It is a dmoz.org like directory about recent articles about the Sementic Web - quite complete and picks up a lot of biz oriented articles
New fresh article on WashingtonPost about TimBL his view of the Semantic Web. The article also tries to outline the differences between WebServices and the SW. IBM seems not believing much in it and about the mental leap involved. Bob Suter, IBM's director of Web services clearly says that "The fundamental problem is people are going to be lazy about adding all this extra information to their Web pages".
This reminds me about the Metacrap article about users' laziness to fill up more forms, more fields i.e. make the additional step - I believe instead that the bigger challenge of the SW is to actually write clever bots, crawlers, scraper and web mining tools which will actually infer or derive metadata and relationships automatically, without human intervention. See also previous post about using TrackBack/PingBack techniques to infer links.
interesting... and brings some ideas. see the full article.
..in the technology world, the blog has become the standard news medium: and especially at this conference. Throughout the four days, perhaps 50 of the attendees "blogged" the proceedings. Sometimes live: with blog entries being added in the middle of lectures, using laptops and the hotel's wireless network. With digital cameras allowing pictures to be seen within seconds, chat rooms allowing commentaries to be typed to interested parties worldwide, and a knowledgeable audience keen to disseminate the information, old school newspaper reporters were scooped so hard that most gave up and retired to the bar.
perhaps too enthusiastic....
An intersting article about blogs. in the latimes.com. Let me just borrow few sentencies...
You can go with a well-researched, vetted, authoritative voice. Or you can find 50 voices [on a blog] that are wildly, hugely passionate, often one-sided and frequently wrong, but presenting a wider spectrum of viewpoints. That is frequently a better way of getting at the truth.
This fall, UC Berkeley is offering a class on Web logs for the first time--through its highly regarded Graduate School of Journalism.
for the rest, please read the full article.
Something interesting to cross/integrate with Semantic Stuff?
Shelley started to post chapters of the book for review.

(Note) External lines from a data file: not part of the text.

-- pv_equiv track=rewrite | github.com/ekruskal/dsp | python/q6_strings.py | not_bad
-- ===== SOURCE A (Python) =====
-- def not_bad(s):
--     counter = 0
--     for i in range(0, len(s) - 3):
--         if s[i] + s[i+1] + s[i+2] == 'not':
--             for j in range(0, len(s) - i - 2):
--                 if s[i + j] + s[i + j + 1] + s[i + j + 2] == 'bad':
--                     return s[:i] + 'good'
--                     counter += 1
--     if counter == 0:
--         return s
--     """
--     Given a string, find the first appearance of the substring 'not'
--     and 'bad'. If the 'bad' follows the 'not', replace the whole
--     'not'...'bad' substring with 'good'. Return the resulting string.
--     So 'This dinner is not that bad!' yields: 'This dinner is
--     good!'
--
--     >>> not_bad('This movie is not so bad')
--     'This movie is good'
--     >>> not_bad('This dinner is not that bad!')
--     'This dinner is good!'
--     >>> not_bad('This tea is not hot')
--     'This tea is not hot'
--     >>> not_bad("It's bad yet not")
--     "It's bad yet not"
--     """
--     raise NotImplementedError
-- ===== SOURCE B (Python) =====
-- def not_bad(s):
--     i = s.find('not')
--     if i != -1 and 'bad' in s[i:]:
--         return s[:i] + 'good'
--     return s
-- ===== Notes on version B (the rewrite author's own statement) =====
-- stated objective: faster
-- what changed: Replaces the nested Python-level index scan (for each position, compare three characters, then rescan the whole rest for the second keyword) with two library substring searches: str.find locates the only candidate position and a single membership test on the tail slice decides the result.
import Mathlib
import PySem

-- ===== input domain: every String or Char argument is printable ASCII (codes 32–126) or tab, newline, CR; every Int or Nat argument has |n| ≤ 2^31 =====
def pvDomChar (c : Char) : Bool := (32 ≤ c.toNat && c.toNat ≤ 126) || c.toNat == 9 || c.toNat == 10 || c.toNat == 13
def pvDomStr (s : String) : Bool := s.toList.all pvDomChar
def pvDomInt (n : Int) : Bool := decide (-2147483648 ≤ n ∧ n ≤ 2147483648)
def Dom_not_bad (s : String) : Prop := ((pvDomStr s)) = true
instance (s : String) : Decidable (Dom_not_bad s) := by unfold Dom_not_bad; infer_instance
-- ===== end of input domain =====

-- B replaces A's nested index scan with two library substring searches (s.find('not'), 'bad' in s[i:]);
-- equal return value on every input (both programs are total; neither mutates anything).

-- ===== PORT A =====
-- s[k]+s[k+1]+s[k+2] == 'not' : the 3-char concatenation equals 'not' iff the three characters match;
-- all indices touched by A's loops are in range, so pyGet? always returns some and no IndexError is reachable.
def pvNotCheck (cs : List Char) (k : Int) : Bool :=
  (PySem.List.pyGet? cs k == some 'n') && (PySem.List.pyGet? cs (k+1) == some 'o')
    && (PySem.List.pyGet? cs (k+2) == some 't')

def pvBadCheck (cs : List Char) (k : Int) : Bool :=
  (PySem.List.pyGet? cs k == some 'b') && (PySem.List.pyGet? cs (k+1) == some 'a')
    && (PySem.List.pyGet? cs (k+2) == some 'd')

-- A's outer loop with its early return; the inner 'for j …: if …: return' is the early-exit scan List.any.
def pvLoopA (cs : List Char) : List Int → Option (List Char)
  | [] => none
  | i :: rest =>
    if pvNotCheck cs i then
      if (PySem.List.pyRange 0 ((cs.length : Int) - i - 2)).any (fun j => pvBadCheck cs (i + j)) then
        some (PySem.List.slice cs none (some i) ++ ['g', 'o', 'o', 'd'])
      else pvLoopA cs rest
    else pvLoopA cs rest

def not_bad (s : String) : String :=
  match pvLoopA s.toList (PySem.List.pyRange 0 ((s.toList.length : Int) - 3)) with
  | some r => String.ofList r
  | none => s    -- counter is always 0 when the loop falls through

-- ===== PORT B =====
def not_bad_alt (s : String) : String :=
  let cs := s.toList
  let i := PySem.Chars.find cs ['n', 'o', 't']
  if i ≠ -1 ∧ PySem.Chars.isIn ['b', 'a', 'd'] (PySem.List.slice cs (some i) none) = true then
    String.ofList (PySem.List.slice cs none (some i) ++ ['g', 'o', 'o', 'd'])
  else s

-- ===== PRECONDITION & SPEC =====
def Spec_not_bad (s : String) (out : String) : Prop := out = not_bad_alt s
instance (s : String) (out : String) : Decidable (Spec_not_bad s out) := by unfold Spec_not_bad; infer_instance

-- ===== CLAIM (what is proved, stated in full; the proofs are below) =====
def Claim_equal_not_bad : Prop := ∀ (s : String), Dom_not_bad s → Spec_not_bad s (not_bad s)

-- ===== LEMMAS AND PROOFS =====

lemma pvPrefix3_iff (a b c : Char) (l : List Char) :
    [a, b, c] <+: l ↔ l[0]? = some a ∧ l[1]? = some b ∧ l[2]? = some c := by
  constructor
  · rintro ⟨t, rfl⟩; simp
  · rcases l with _ | ⟨x, _ | ⟨y, _ | ⟨z, t⟩⟩⟩ <;>
      simp_all [List.cons_prefix_cons, List.nil_prefix]

lemma pvNotCheck_iff (cs : List Char) (p : Nat) :
    pvNotCheck cs (p : Int) = true ↔ ['n', 'o', 't'] <+: cs.drop p := by
  have h1 : (p : Int) + 1 = ((p + 1 : Nat) : Int) := by push_cast; ring
  have h2 : (p : Int) + 2 = ((p + 2 : Nat) : Int) := by push_cast; ring
  rw [pvNotCheck]
  simp only [Bool.and_eq_true, beq_iff_eq, h1, h2, PySem.List.pyGet?_natCast]
  rw [pvPrefix3_iff]
  simp [List.getElem?_drop, and_assoc]

lemma pvBadCheck_iff (cs : List Char) (p : Nat) :
    pvBadCheck cs (p : Int) = true ↔ ['b', 'a', 'd'] <+: cs.drop p := by
  have h1 : (p : Int) + 1 = ((p + 1 : Nat) : Int) := by push_cast; ring
  have h2 : (p : Int) + 2 = ((p + 2 : Nat) : Int) := by push_cast; ring
  rw [pvBadCheck]
  simp only [Bool.and_eq_true, beq_iff_eq, h1, h2, PySem.List.pyGet?_natCast]
  rw [pvPrefix3_iff]
  simp [List.getElem?_drop, and_assoc]

lemma pvLoopA_skip (cs : List Char) (l1 l2 : List Int)
    (h : ∀ i ∈ l1, pvNotCheck cs i = false ∨
      (PySem.List.pyRange 0 ((cs.length : Int) - i - 2)).any (fun j => pvBadCheck cs (i + j)) = false) :
    pvLoopA cs (l1 ++ l2) = pvLoopA cs l2 := by
  induction l1 with
  | nil => rfl
  | cons i rest ih =>
    have hi := h i (by simp)
    have hrest : ∀ x ∈ rest, _ := fun x hx => h x (by simp [hx])
    rcases hi with hi | hi
    · simpa [pvLoopA, hi] using ih hrest
    · rcases hn : pvNotCheck cs i with _ | _
      · simpa [pvLoopA, hn] using ih hrest
      · simpa [pvLoopA, hn, hi] using ih hrest

lemma pvInnerAny_iff (cs : List Char) (f : Nat) :
    ((PySem.List.pyRange 0 ((cs.length : Int) - (f : Int) - 2)).any
        (fun j => pvBadCheck cs ((f : Int) + j)) = true)
      ↔ ∃ p : Nat, f ≤ p ∧ ['b', 'a', 'd'] <+: cs.drop p := by
  rw [List.any_eq_true]
  constructor
  · rintro ⟨j, hj, hb⟩
    rw [PySem.List.mem_pyRange_one] at hj
    have hcast : (f : Int) + j = ((((f : Int) + j).toNat : Nat) : Int) := by omega
    refine ⟨((f : Int) + j).toNat, by omega, ?_⟩
    rw [hcast, pvBadCheck_iff] at hb
    exact hb
  · rintro ⟨p, hfp, hpre⟩
    have hlen : p + 3 ≤ cs.length := by
      have := hpre.length_le
      simp [List.length_drop] at this
      omega
    refine ⟨(p : Int) - (f : Int), ?_, ?_⟩
    · rw [PySem.List.mem_pyRange_one]; omega
    · have hcast : (f : Int) + ((p : Int) - (f : Int)) = ((p : Nat) : Int) := by ring
      rw [hcast, pvBadCheck_iff]
      exact hpre

lemma pvIsIn_of_prefix_drop (cs sub : List Char) (k : Nat) (h : sub <+: cs.drop k) :
    PySem.Chars.isIn sub cs = true := by
  rw [← PySem.Chars.exists_prefix_drop_iff_isIn]
  exact ⟨k, h⟩

theorem not_bad_spec : Claim_equal_not_bad := by
  intro s _
  show not_bad s = not_bad_alt s
  have halt : not_bad_alt s =
      if PySem.Chars.find s.toList ['n', 'o', 't'] ≠ -1 ∧
          PySem.Chars.isIn ['b', 'a', 'd']
            (PySem.List.slice s.toList (some (PySem.Chars.find s.toList ['n', 'o', 't'])) none) = true then
        String.ofList (PySem.List.slice s.toList none
          (some (PySem.Chars.find s.toList ['n', 'o', 't'])) ++ ['g', 'o', 'o', 'd'])
      else s := rfl
  by_cases hF : PySem.Chars.find s.toList ['n', 'o', 't'] = -1
  · -- no 'not' anywhere: both sides return s
    have hninf : ¬ ['n', 'o', 't'] <:+: s.toList :=
      (PySem.Chars.find_eq_neg_one_iff s.toList _).mp hF
    have hloop : pvLoopA s.toList (PySem.List.pyRange 0 ((s.toList.length : Int) - 3)) = none := by
      have := pvLoopA_skip s.toList (PySem.List.pyRange 0 ((s.toList.length : Int) - 3)) []
        (fun i hi => by
          left
          rcases hn : pvNotCheck s.toList i with _ | _
          · rfl
          · exfalso
            rw [PySem.List.mem_pyRange_one] at hi
            have hi0 : i = ((i.toNat : Nat) : Int) := by omega
            rw [hi0, pvNotCheck_iff] at hn
            exact hninf ((PySem.Chars.isIn_iff_infix _ _).mp (pvIsIn_of_prefix_drop _ _ _ hn)))
      simpa using this
    rw [not_bad, hloop, halt, if_neg (by simp [hF])]
  · have hF0 : 0 ≤ PySem.Chars.find s.toList ['n', 'o', 't'] := by
      have := PySem.Chars.neg_one_le_find s.toList ['n', 'o', 't']
      omega
    have hFf : PySem.Chars.find s.toList ['n', 'o', 't'] =
        (((PySem.Chars.find s.toList ['n', 'o', 't']).toNat : Nat) : Int) := by omega
    obtain ⟨hpre, hmin⟩ :=
      PySem.Chars.find_spec (s := s.toList) (sub := ['n', 'o', 't']) hF0
    by_cases hc : PySem.Chars.isIn ['b', 'a', 'd']
        (PySem.List.slice s.toList (some (PySem.Chars.find s.toList ['n', 'o', 't'])) none) = true
    · -- a 'bad' follows the first 'not': both return s[:i] + 'good'
      have hc2 := hc
      rw [PySem.List.slice_from s.toList hF0] at hc2
      obtain ⟨p', hp'⟩ := (PySem.Chars.exists_prefix_drop_iff_isIn _ _).mpr hc2
      rw [List.drop_drop] at hp'
      have hll : s.toList.length = s.length := by simp
      have hplen : (PySem.Chars.find s.toList ['n', 'o', 't']).toNat + p' + 3 ≤ s.toList.length := by
        have := hp'.length_le
        simp [List.length_drop] at this
        omega
      have hpne : p' ≠ 0 := by
        intro he
        have h1 := (pvPrefix3_iff _ _ _ _).mp hp'
        have h2 := (pvPrefix3_iff _ _ _ _).mp hpre
        rw [he, Nat.add_zero] at h1
        rw [h1.1] at h2
        simp at h2
      have hf4 : PySem.Chars.find s.toList ['n', 'o', 't'] < (s.toList.length : Int) - 3 := by omega
      have hsplit : PySem.List.pyRange 0 ((s.toList.length : Int) - 3) =
          PySem.List.pyRange 0 (PySem.Chars.find s.toList ['n', 'o', 't']) ++
            PySem.List.pyRange (PySem.Chars.find s.toList ['n', 'o', 't']) ((s.toList.length : Int) - 3) :=
        PySem.List.pyRange_one_append _ _ _ hF0 (by omega)
      have hnotF : pvNotCheck s.toList (PySem.Chars.find s.toList ['n', 'o', 't']) = true := by
        rw [hFf, pvNotCheck_iff]; exact hpre
      have hanyF : (PySem.List.pyRange 0
            ((s.toList.length : Int) - PySem.Chars.find s.toList ['n', 'o', 't'] - 2)).any
          (fun j => pvBadCheck s.toList (PySem.Chars.find s.toList ['n', 'o', 't'] + j)) = true := by
        rw [hFf]
        exact (pvInnerAny_iff s.toList _).mpr
          ⟨(PySem.Chars.find s.toList ['n', 'o', 't']).toNat + p', by omega, hp'⟩
      have hloop : pvLoopA s.toList (PySem.List.pyRange 0 ((s.toList.length : Int) - 3)) =
          some (PySem.List.slice s.toList none
            (some (PySem.Chars.find s.toList ['n', 'o', 't'])) ++ ['g', 'o', 'o', 'd']) := by
        rw [hsplit, pvLoopA_skip s.toList _ _ (fun i hi => by
          left
          rw [PySem.List.mem_pyRange_one] at hi
          rcases hn : pvNotCheck s.toList i with _ | _
          · rfl
          · exfalso
            have hi0 : i = ((i.toNat : Nat) : Int) := by omega
            rw [hi0, pvNotCheck_iff] at hn
            exact hmin i.toNat (by omega) hn)]
        rw [PySem.List.pyRange_one_cons hf4, pvLoopA, hnotF, if_pos rfl, hanyF, if_pos rfl]
      rw [not_bad, hloop, halt, if_pos ⟨hF, hc⟩]
    · -- a 'not' but no 'bad' after it (hence none after any later 'not'): both return s
      have hc2 : ¬ PySem.Chars.isIn ['b', 'a', 'd']
          (s.toList.drop (PySem.Chars.find s.toList ['n', 'o', 't']).toNat) = true := by
        rw [← PySem.List.slice_from s.toList hF0]; exact hc
      have hnobad : ∀ p : Nat, (PySem.Chars.find s.toList ['n', 'o', 't']).toNat ≤ p →
          ¬ ['b', 'a', 'd'] <+: s.toList.drop p := by
        intro p hfp hb
        apply hc2
        rw [← PySem.Chars.exists_prefix_drop_iff_isIn]
        refine ⟨p - (PySem.Chars.find s.toList ['n', 'o', 't']).toNat, ?_⟩
        rw [List.drop_drop]
        have he : (PySem.Chars.find s.toList ['n', 'o', 't']).toNat +
            (p - (PySem.Chars.find s.toList ['n', 'o', 't']).toNat) = p := by omega
        rw [he]
        exact hb
      have hloop : pvLoopA s.toList (PySem.List.pyRange 0 ((s.toList.length : Int) - 3)) = none := by
        have := pvLoopA_skip s.toList (PySem.List.pyRange 0 ((s.toList.length : Int) - 3)) []
          (fun i hi => by
            rw [PySem.List.mem_pyRange_one] at hi
            have hi0 : i = ((i.toNat : Nat) : Int) := by omega
            by_cases hif : i.toNat < (PySem.Chars.find s.toList ['n', 'o', 't']).toNat
            · left
              rcases hn : pvNotCheck s.toList i with _ | _
              · rfl
              · exfalso
                rw [hi0, pvNotCheck_iff] at hn
                exact hmin i.toNat hif hn
            · right
              rcases ha : (PySem.List.pyRange 0 ((s.toList.length : Int) - i - 2)).any
                  (fun j => pvBadCheck s.toList (i + j)) with _ | _
              · rfl
              · exfalso
                rw [hi0] at ha
                obtain ⟨p, hp1, hp2⟩ := (pvInnerAny_iff s.toList i.toNat).mp ha
                exact hnobad p (by omega) hp2)
        simpa using this
      rw [not_bad, hloop, halt, if_neg (by simp [hc])]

For the TOC and the M$ Word document version of the chapters see the TOC at the bottom left of this page.
It seems big names are moving (again) toward "federated" or distributed databases workingl with different types of data. This time with a solution based on XML. See an interesting page on c|net and the Xperanto announcement of IBM. This seems a pure XML - based approach, no things such as RDF mentioned there.
Problems were and will always be the same there but, XML can simplify data handling and light protocols can simplify query distribution.
I believe this is still "half" of the story. RDF (or something similar) will be needed to describe with an unique language different (up to extremely different) resources available on the network in a real-world application. This seems powerful than usage of XML only.
At least, we are touching the real problem :-)
They are two similar technologies (protocols) to exchange links between blogs or weblogs. Trackback is much more RDF oriented while Pingback XML oriented and of course I like more the former :-)
There is a lot of discussion going on about the argument here and here. A comparinson of the two protocols is available here.
I think such "hyperping-ing" (hyperlinking? :-) technology could help the growth of the Semantic Web e.g. try to imagine that while weblog authors or bloggers exchange links to be displayed on their nice Web sites, at the same time they would be also exchanging metadata for free :-)
This is much in line with Stefano Mazzocchi presentation (you need RealOne player) about "automatically inferring" metadata and links between web resources, like Google, Amazon or CiteSeer are doing.
This is one of the very first and immediate to understand applications of RSS1.0, using the RDF part of it. Matt Biddulph uses RSS1.0 as a syndication format for collections of pictures together with FOAF to express who is on the pictures. He is also using WordNet vocabulary to say more interesting things like what a picture depictes. Then he also built some very nice and immediate search appication to search using WordNet terms, see paths between people or just generate simple XHTML pages telling in general terms what is a picture about. Very very effective application.
See recent email message of Matt to www-rdf-rules RDF query mailing list for a full bunch of links to his blog explaining how the thing has actually been done.
See also recent blogged article about a paper about picdiary stuff at http://www.hackdiary.com/archives/000020.html
Joseki is a server for publishing RDF models on the web. Models have URLs and they can be access by query using HTTP GET. It has been build using Jena using the RDF Net API and RDQL - the main developer behind this is Andy Seaborne from HP. Andy is also part of the Jena core team together with Brian McBride, Jarey Caroll and others.
I think is is very cool idea espeacially realted to RDQL and the Web - I also think that some of this stuff could be easily done with mod_dav and Apple technologies, but the interesting bit is the RDF behind it and the API he defined.